_EXERCISE DIRECTIONS:_ All entries below are to be duplicated verbatim.

_DATASET EXTRACT:_
-- pv_equiv track=rewrite | github.com/dawson-teu/Competitive_Programming_Solutions | Advent_of_Code/2020/Day_4_Passport_Processing.py | check_passport_1
-- ===== SOURCE A (Python) =====
-- def split_fields(passport):
--     output = []
--     for word in passport.split(":"):
--         if " " in word:
--             output += word.split(" ")
--         else:
--             output.append(word)
--     return output
--
-- def check_passport_1(passport):
--     fields = split_fields(passport)
--     needed_fields = ["byr", "iyr", "eyr", "hgt", "hcl", "ecl", "pid"]
--
--     is_valid = True
--     for field in needed_fields:
--         if field not in fields:
--             is_valid = False
--             break
--     return is_valid
-- ===== SOURCE B (Python) =====
-- def check_passport_1(passport):
--     needed_fields = ["byr", "iyr", "eyr", "hgt", "hcl", "ecl", "pid"]
--     found = [False] * 7
--     token = ""
--     for ch in passport + ":":
--         if ch in ": ":
--             if token in needed_fields:
--                 found[needed_fields.index(token)] = True
--             token = ""
--         else:
--             token += ch
--     return all(found)
-- ===== Notes on version B (the rewrite author's own statement) =====
-- stated objective: alternative
-- what changed: B makes a single left-to-right character scan of the passport string (no split calls and no per-required-field membership loop): it accumulates the current token, flushes it at every ':' or ' ' into a per-required-field boolean flag array via one index lookup, and returns the conjunction of the flags.
import Mathlib
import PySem

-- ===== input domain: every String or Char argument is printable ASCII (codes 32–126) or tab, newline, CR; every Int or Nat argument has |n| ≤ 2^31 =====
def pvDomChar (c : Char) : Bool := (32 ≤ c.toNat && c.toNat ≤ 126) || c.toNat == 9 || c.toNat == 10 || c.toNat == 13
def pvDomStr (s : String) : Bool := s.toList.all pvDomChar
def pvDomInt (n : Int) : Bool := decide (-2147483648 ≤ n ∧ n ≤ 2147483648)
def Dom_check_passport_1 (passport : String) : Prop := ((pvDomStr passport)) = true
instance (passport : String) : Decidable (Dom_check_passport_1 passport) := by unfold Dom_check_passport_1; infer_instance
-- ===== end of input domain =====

_COMPLETED TASK:_
-- pv_equiv track=rewrite | github.com/dawson-teu/Competitive_Programming_Solutions | Advent_of_Code/2020/Day_4_Passport_Processing.py | check_passport_1
-- ===== SOURCE A (Python) =====
-- def split_fields(passport):
--     output = []
--     for word in passport.split(":"):
--         if " " in word:
--             output += word.split(" ")
--         else:
--             output.append(word)
--     return output
--
-- def check_passport_1(passport):
--     fields = split_fields(passport)
--     needed_fields = ["byr", "iyr", "eyr", "hgt", "hcl", "ecl", "pid"]
--
--     is_valid = True
--     for field in needed_fields:
--         if field not in fields:
--             is_valid = False
--             break
--     return is_valid
-- ===== SOURCE B (Python) =====
-- def check_passport_1(passport):
--     needed_fields = ["byr", "iyr", "eyr", "hgt", "hcl", "ecl", "pid"]
--     found = [False] * 7
--     token = ""
--     for ch in passport + ":":
--         if ch in ": ":
--             if token in needed_fields:
--                 found[needed_fields.index(token)] = True
--             token = ""
--         else:
--             token += ch
--     return all(found)
-- ===== Notes on version B (the rewrite author's own statement) =====
-- stated objective: alternative
-- what changed: B makes a single left-to-right character scan of the passport string (no split calls and no per-required-field membership loop): it accumulates the current token, flushes it at every ':' or ' ' into a per-required-field boolean flag array via one index lookup, and returns the conjunction of the flags.
import Mathlib
import PySem

-- ===== input domain: every String or Char argument is printable ASCII (codes 32–126) or tab, newline, CR; every Int or Nat argument has |n| ≤ 2^31 =====
def pvDomChar (c : Char) : Bool := (32 ≤ c.toNat && c.toNat ≤ 126) || c.toNat == 9 || c.toNat == 10 || c.toNat == 13
def pvDomStr (s : String) : Bool := s.toList.all pvDomChar
def pvDomInt (n : Int) : Bool := decide (-2147483648 ≤ n ∧ n ≤ 2147483648)
def Dom_check_passport_1 (passport : String) : Prop := ((pvDomStr passport)) = true
instance (passport : String) : Decidable (Dom_check_passport_1 passport) := by unfold Dom_check_passport_1; infer_instance
-- ===== end of input domain =====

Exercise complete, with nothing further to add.